▶ **WHAT THE TASK REQUIRES**:
Within these records, how many lines hold "hmemD"? Give the number alone.

▶ **INFORMATION GIVEN**:
-- pv_equiv track=rewrite | github.com/cccccccccccccc/Myleetcode | MSOTS/Min Steps to Make Piles Equal Height.py | minSteptomakeequal
-- ===== SOURCE A (Python) =====
-- from typing import List
-- from collections import defaultdict
--
-- def minSteptomakeequal(piles:List ):
--     if len(piles) <= 1:
--         return 0
--     pilesdict = defaultdict(int)# value count of the same height
--     for i in piles:
--         pilesdict[i]+=1
--     heightlist = []
--     for k in pilesdict:
--         heightlist.append(k)
--     if len(heightlist) == 1:
--         return 0
--     heightlist.sort()
--     ans = 0
--     for i in range(1,len(heightlist)):
--         ans+= i*pilesdict[heightlist[i]]
--     return ans
-- ===== SOURCE B (Python) =====
-- def minSteptomakeequal(piles):
--     s = sorted(piles)
--     if len(s) <= 1:
--         return 0
--     ans = 0
--     rank = 0
--     prev = s[0]
--     for x in s[1:]:
--         if x != prev:
--             rank += 1
--             prev = x
--         ans += rank
--     return ans
-- ===== Notes on version B (the rewrite author's own statement) =====
-- stated objective: simpler
-- what changed: Replaces the count-dict plus distinct-key list with a single rank-counting sweep over a sorted copy of the whole list.
import Mathlib
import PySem

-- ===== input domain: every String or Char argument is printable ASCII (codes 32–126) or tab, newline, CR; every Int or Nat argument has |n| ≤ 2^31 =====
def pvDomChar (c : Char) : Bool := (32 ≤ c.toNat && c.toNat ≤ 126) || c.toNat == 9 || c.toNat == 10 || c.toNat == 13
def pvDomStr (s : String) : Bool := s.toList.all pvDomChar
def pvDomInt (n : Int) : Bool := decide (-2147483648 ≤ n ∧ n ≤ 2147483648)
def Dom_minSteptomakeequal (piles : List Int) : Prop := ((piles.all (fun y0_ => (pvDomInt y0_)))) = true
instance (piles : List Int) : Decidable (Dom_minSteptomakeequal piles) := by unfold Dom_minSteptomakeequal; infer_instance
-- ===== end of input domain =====

-- B replaces A's count-dict + distinct-key list with one rank-counting sweep over a sorted copy (objective: simpler).


-- ===== PORT A =====
def minSteptomakeequal (piles : List Int) : Int :=
  if piles.length ≤ 1 then 0
  else
    let pilesdict : PySem.Dict Int Int :=
      piles.foldl (fun d i => d.modify i 0 (· + 1)) PySem.Dict.empty
    let heightlist := pilesdict.keys.foldl (fun acc k => acc ++ [k]) ([] : List Int)
    if heightlist.length == 1 then 0
    else
      let hs := PySem.List.sorted heightlist (fun x => x) false
      (PySem.List.pyRange 1 (hs.length : Int) 1).foldl
        (fun ans i => ans + i * pilesdict.getD (PySem.List.pyGetD hs i 0) 0) 0

-- ===== PORT B =====
def minSteptomakeequal_alt (piles : List Int) : Int :=
  let s := PySem.List.sorted piles (fun x => x) false
  if s.length ≤ 1 then 0
  else
    ((PySem.List.slice s (some 1) none).foldl
      (fun st x =>
        if x ≠ st.2.2 then (st.1 + (st.2.1 + 1), st.2.1 + 1, x)
        else (st.1 + st.2.1, st.2.1, st.2.2))
      ((0 : Int), (0 : Int), PySem.List.pyGetD s 0 0)).1

-- ===== PRECONDITION & SPEC =====
def Spec_minSteptomakeequal (piles : List Int) (out : Int) : Prop := out = minSteptomakeequal_alt piles
instance (piles : List Int) (out : Int) : Decidable (Spec_minSteptomakeequal piles out) := by unfold Spec_minSteptomakeequal; infer_instance

-- ===== CLAIM (what is proved, stated in full; the proofs are below) =====
def Claim_equal_minSteptomakeequal : Prop := ∀ (piles : List Int), Dom_minSteptomakeequal piles → Spec_minSteptomakeequal piles (minSteptomakeequal piles)

-- ===== LEMMAS AND PROOFS =====

def gsum (c : Int → Nat) : List Int → Int → Int
  | [], _ => 0
  | h :: t, r => r * (c h : Int) + gsum c t (r + 1)

-- B's loop body
def stepB (st : Int × Int × Int) (x : Int) : Int × Int × Int :=
  if x ≠ st.2.2 then (st.1 + (st.2.1 + 1), st.2.1 + 1, x)
  else (st.1 + st.2.1, st.2.1, st.2.2)

lemma foldA (c : Int → Nat) : ∀ (m : Nat) (hs : List Int) (k : Nat) (ans : Int), hs.length = k + m →
    (PySem.List.pyRange (k : Int) (hs.length : Int) 1).foldl
      (fun a i => a + i * (c (PySem.List.pyGetD hs i 0) : Int)) ans
    = ans + gsum c (hs.drop k) (k : Int) := by
  intro m
  induction m with
  | zero =>
      intro hs k ans hlen
      have hd : hs.drop k = [] := List.drop_eq_nil_of_le (by omega)
      rw [PySem.List.pyRange_one_eq_nil (by exact_mod_cast Nat.cast_le.mpr (by omega : hs.length ≤ k)), hd]
      simp [gsum]
  | succ m ih =>
      intro hs k ans hlen
      have hk : k < hs.length := by omega
      rw [PySem.List.pyRange_one_cons (by exact_mod_cast Nat.cast_lt.mpr hk)]
      simp only [List.foldl_cons]
      have hget : PySem.List.pyGetD hs (k : Int) 0 = hs[k] := by
        rw [PySem.List.pyGetD_natCast]
        exact List.getD_eq_getElem hs 0 hk
      have hdrop : hs.drop k = hs[k] :: hs.drop (k + 1) := List.drop_eq_getElem_cons hk
      have : ((k : Int) + 1) = ((k + 1 : Nat) : Int) := by push_cast; ring
      rw [hget, this, ih hs (k + 1) _ (by omega), hdrop]
      simp [gsum]; ring

lemma foldB_rep_same : ∀ (n : Nat) (ans rank prev : Int),
    (List.replicate n prev).foldl stepB (ans, rank, prev) = (ans + n * rank, rank, prev) := by
  intro n
  induction n with
  | zero => simp
  | succ n ih =>
      intro ans rank prev
      simp only [List.replicate_succ, List.foldl_cons, stepB]
      rw [if_neg (by simp), ih]
      congr 1
      push_cast; ring

lemma foldB_rep_new : ∀ (n : Nat) (ans rank prev h : Int), h ≠ prev →
    (List.replicate (n + 1) h).foldl stepB (ans, rank, prev)
    = (ans + (n + 1) * (rank + 1), rank + 1, h) := by
  intro n ans rank prev h hne
  simp only [List.replicate_succ, List.foldl_cons, stepB]
  rw [if_pos (by simpa using hne)]
  rw [foldB_rep_same]
  ring_nf

lemma foldB_groups (c : Int → Nat) : ∀ (D : List Int) (prev ans rank : Int),
    (∀ h ∈ D, prev < h) → D.Pairwise (· < ·) → (∀ h ∈ D, 1 ≤ c h) →
    (D.flatMap (fun h => List.replicate (c h) h)).foldl stepB (ans, rank, prev)
    = (ans + gsum c D (rank + 1), rank + D.length, D.getLastD prev) := by
  intro D
  induction D with
  | nil => intro prev ans rank _ _ _; simp [gsum]
  | cons h t ih =>
      intro prev ans rank hgt hpw hc
      obtain ⟨m, hm⟩ : ∃ m, c h = m + 1 := ⟨c h - 1, by have := hc h (by simp); omega⟩
      simp only [List.flatMap_cons, List.foldl_append]
      rw [hm, foldB_rep_new m ans rank prev h (by have := hgt h (by simp); omega)]
      rw [ih h _ _ (by intro h' hh'; exact (List.pairwise_cons.mp hpw).1 h' hh')
        (List.pairwise_cons.mp hpw).2 (by intro h' hh'; exact hc h' (by simp [hh']))]
      rw [List.getLastD_cons]
      simp only [gsum, List.length_cons, Prod.mk.injEq, hm]
      refine ⟨by push_cast; ring, by omega, trivial⟩

lemma count_flatMap_rep (c : Int → Nat) : ∀ (D : List Int), D.Nodup → ∀ v : Int,
    (D.flatMap (fun h => List.replicate (c h) h)).count v = if v ∈ D then c v else 0 := by
  intro D
  induction D with
  | nil => simp
  | cons h t ih =>
      intro hnd v
      simp only [List.flatMap_cons, List.count_append, List.count_replicate]
      rw [ih (List.nodup_cons.mp hnd).2 v]
      by_cases hv : v = h
      · subst hv
        simp [(List.nodup_cons.mp hnd).1]
      · simp [hv, Ne.symm hv]

lemma pairwise_le_flatMap (c : Int → Nat) : ∀ (D : List Int), D.Pairwise (· < ·) →
    (D.flatMap (fun h => List.replicate (c h) h)).Pairwise (· ≤ ·) := by
  intro D
  induction D with
  | nil => simp
  | cons h t ih =>
      intro hpw
      simp only [List.flatMap_cons]
      rw [List.pairwise_append]
      refine ⟨List.pairwise_replicate.mpr (by simp), ih (List.pairwise_cons.mp hpw).2, ?_⟩
      intro a ha b hb
      have ha' : a = h := (List.eq_of_mem_replicate ha)
      obtain ⟨h', hh', hb'⟩ := List.mem_flatMap.mp hb
      have hb'' : b = h' := List.eq_of_mem_replicate hb'
      rw [ha', hb'']
      exact le_of_lt ((List.pairwise_cons.mp hpw).1 h' hh')

lemma D_pairwise_lt (piles : List Int) :
    (PySem.List.sorted (PySem.List.dedup piles) (fun x => x) false).Pairwise (· < ·) := by
  have hle := PySem.List.sorted_pairwise (PySem.List.dedup piles) (fun x => x)
  have hnd : (PySem.List.sorted (PySem.List.dedup piles) (fun x => x) false).Nodup :=
    ((PySem.List.sorted_perm (PySem.List.dedup piles) (fun x => x) false).symm).nodup
      (PySem.List.nodup_dedup piles)
  exact (hle.and hnd).imp (fun hab => lt_of_le_of_ne hab.1 hab.2)

lemma sorted_eq_flat (piles : List Int) :
    PySem.List.sorted piles (fun x => x) false
    = (PySem.List.sorted (PySem.List.dedup piles) (fun x => x) false).flatMap
        (fun h => List.replicate (piles.count h) h) := by
  set D := PySem.List.sorted (PySem.List.dedup piles) (fun x => x) false with hD
  have hndD : D.Nodup :=
    ((PySem.List.sorted_perm (PySem.List.dedup piles) (fun x => x) false).symm).nodup
      (PySem.List.nodup_dedup piles)
  have hmemD : ∀ v, v ∈ D ↔ v ∈ piles := by
    intro v
    rw [hD, PySem.List.mem_sorted, PySem.List.mem_dedup]
  apply PySem.List.sorted_id_eq_of_perm_of_pairwise
  · apply List.perm_iff_count.mpr
    intro v
    rw [count_flatMap_rep _ D hndD v]
    by_cases hv : v ∈ D
    · simp [hv]
    · simp [hv]
      have : v ∉ piles := fun hc => hv ((hmemD v).mpr hc)
      exact (List.count_eq_zero.mpr this).symm
  · exact pairwise_le_flatMap _ D (D_pairwise_lt piles)

lemma alt_eval (piles : List Int) (hne : piles ≠ []) :
    minSteptomakeequal_alt piles = gsum (fun v => piles.count v)
      ((PySem.List.sorted (PySem.List.dedup piles) (fun x => x) false).drop 1) 1 := by
  set D := PySem.List.sorted (PySem.List.dedup piles) (fun x => x) false with hD
  have hmemD : ∀ v, v ∈ D ↔ v ∈ piles := by
    intro v; rw [hD, PySem.List.mem_sorted, PySem.List.mem_dedup]
  have hDne : D ≠ [] := by
    intro h
    obtain ⟨x, hx⟩ := List.exists_mem_of_ne_nil piles hne
    exact absurd ((hmemD x).mpr hx) (by simp [h])
  obtain ⟨h0, t, hDeq⟩ := List.exists_cons_of_ne_nil hDne
  have hpw := D_pairwise_lt piles
  rw [← hD] at hpw
  have hcpos : ∀ h ∈ D, 1 ≤ piles.count h := by
    intro h hh
    have : h ∈ piles := (hmemD h).mp hh
    simpa using List.count_pos_iff.mpr this
  obtain ⟨m, hm⟩ : ∃ m, piles.count h0 = m + 1 :=
    ⟨piles.count h0 - 1, by have := hcpos h0 (by simp [hDeq]); omega⟩
  have hflat : PySem.List.sorted piles (fun x => x) false
      = h0 :: (List.replicate m h0 ++ t.flatMap (fun h => List.replicate (piles.count h) h)) := by
    rw [sorted_eq_flat piles, ← hD, hDeq, List.flatMap_cons, hm, List.replicate_succ,
      List.cons_append]
  unfold minSteptomakeequal_alt
  by_cases hlen : (PySem.List.sorted piles (fun x => x) false).length ≤ 1
  · rw [if_pos hlen]
    -- piles is a singleton: D has one element, the sum is empty
    rw [PySem.List.length_sorted] at hlen
    obtain ⟨x, hx⟩ : ∃ x, piles = [x] := by
      cases piles with
      | nil => exact absurd rfl hne
      | cons a l => cases l with
        | nil => exact ⟨a, rfl⟩
        | cons b l' => simp at hlen
    have hd1 : (PySem.List.dedup piles).length = 1 := by
      rw [hx]; rfl
    have hdrop : D.drop 1 = [] := by
      apply List.drop_eq_nil_of_le
      rw [hD, PySem.List.length_sorted, hd1]
    rw [hdrop]
    rfl
  · rw [if_neg hlen]
    simp only [hflat]
    have hget : PySem.List.pyGetD
        (h0 :: (List.replicate m h0 ++ t.flatMap (fun h => List.replicate (piles.count h) h))) 0 0 = h0 := by
      simp [PySem.List.pyGetD]
    rw [hget, PySem.List.slice_from_one]
    simp only [List.tail_cons]
    rw [List.foldl_append]
    have hsame := foldB_rep_same m 0 0 h0
    have hstep : (fun (st : Int × Int × Int) (x : Int) =>
        if x ≠ st.2.2 then (st.1 + (st.2.1 + 1), st.2.1 + 1, x)
        else (st.1 + st.2.1, st.2.1, st.2.2)) = stepB := by
      funext st x; simp [stepB]
    rw [hstep, hsame]
    simp only [mul_zero, add_zero]
    have hgt : ∀ h ∈ t, h0 < h := by
      intro h hh
      exact (List.pairwise_cons.mp (hDeq ▸ hpw)).1 h hh
    rw [foldB_groups (fun v => piles.count v) t h0 0 0 hgt (List.pairwise_cons.mp (hDeq ▸ hpw)).2
      (fun h hh => hcpos h (by simp [hDeq, hh]))]
    simp [hDeq]

lemma dict_getD (piles : List Int) : ∀ v : Int,
    (piles.foldl (fun d i => d.modify i 0 (· + 1)) (PySem.Dict.empty : PySem.Dict Int Int)).getD v 0
    = (piles.count v : Int) := by
  intro v
  rw [PySem.Dict.getD_foldl_modify_add_one]
  simp

lemma dict_keys (piles : List Int) :
    (piles.foldl (fun d i => d.modify i 0 (· + 1)) (PySem.Dict.empty : PySem.Dict Int Int)).keys
    = PySem.List.dedup piles := by
  rw [← PySem.Dict.counter_eq_foldl, PySem.Dict.keys_counter]
  simp

lemma port_eval0 (piles : List Int) (h2 : ¬ piles.length ≤ 1)
    (hd : (PySem.List.dedup piles).length = 1) : minSteptomakeequal piles = 0 := by
  unfold minSteptomakeequal
  rw [if_neg h2]
  simp only [PySem.List.foldl_append_singleton, List.nil_append, dict_keys]
  rw [if_pos (by simpa using hd)]

lemma port_eval (piles : List Int) (h2 : ¬ piles.length ≤ 1)
    (hd : (PySem.List.dedup piles).length ≠ 1) :
    minSteptomakeequal piles = gsum (fun v => piles.count v)
      ((PySem.List.sorted (PySem.List.dedup piles) (fun x => x) false).drop 1) 1 := by
  have hne : piles ≠ [] := by intro h; subst h; simp at h2
  have hdne : (PySem.List.dedup piles).length ≠ 0 := by
    intro h
    obtain ⟨x, hx⟩ := List.exists_mem_of_ne_nil piles hne
    have hmem : x ∈ PySem.List.dedup piles := (PySem.List.mem_dedup piles x).mpr hx
    rw [List.length_eq_zero_iff] at h
    rw [h] at hmem
    exact absurd hmem (List.not_mem_nil)
  unfold minSteptomakeequal
  rw [if_neg h2]
  simp only [PySem.List.foldl_append_singleton, List.nil_append, dict_keys]
  rw [if_neg (by simpa using hd)]
  have hfun : (fun (ans i : Int) => ans + i *
      (piles.foldl (fun d i => d.modify i 0 (· + 1)) (PySem.Dict.empty : PySem.Dict Int Int)).getD
        (PySem.List.pyGetD (PySem.List.sorted (PySem.List.dedup piles) (fun x => x) false) i 0) 0)
      = (fun (ans i : Int) => ans + i *
        (((fun v => piles.count v) (PySem.List.pyGetD
          (PySem.List.sorted (PySem.List.dedup piles) (fun x => x) false) i 0) : Nat) : Int)) := by
    funext a i
    rw [dict_getD]
  rw [hfun]
  have hlen : (PySem.List.sorted (PySem.List.dedup piles) (fun x => x) false).length
      = 1 + ((PySem.List.dedup piles).length - 1) := by
    rw [PySem.List.length_sorted]; omega
  have := foldA (fun v => piles.count v) ((PySem.List.dedup piles).length - 1)
    (PySem.List.sorted (PySem.List.dedup piles) (fun x => x) false) 1 0 hlen
  simpa using this

theorem AB_eq : ∀ piles : List Int, minSteptomakeequal piles = minSteptomakeequal_alt piles := by
  intro piles
  by_cases h1 : piles.length ≤ 1
  · unfold minSteptomakeequal minSteptomakeequal_alt
    rw [if_pos h1, if_pos (by rw [PySem.List.length_sorted]; exact h1)]
  · have hne : piles ≠ [] := by intro h; subst h; simp at h1
    rw [alt_eval piles hne]
    by_cases hd : (PySem.List.dedup piles).length = 1
    · have hdrop : (PySem.List.sorted (PySem.List.dedup piles) (fun x => x) false).drop 1 = [] :=
        List.drop_eq_nil_of_le (by rw [PySem.List.length_sorted, hd])
      rw [hdrop, port_eval0 piles h1 hd]
      rfl
    · exact port_eval piles h1 hd

-- ===== VERDICT (by name: the statement is the Claim_ definition above) =====
theorem minSteptomakeequal_spec : Claim_equal_minSteptomakeequal := by
  intro piles _
  unfold Spec_minSteptomakeequal
  exact AB_eq piles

▶ **REPLY TO THE EXERCISE**:
5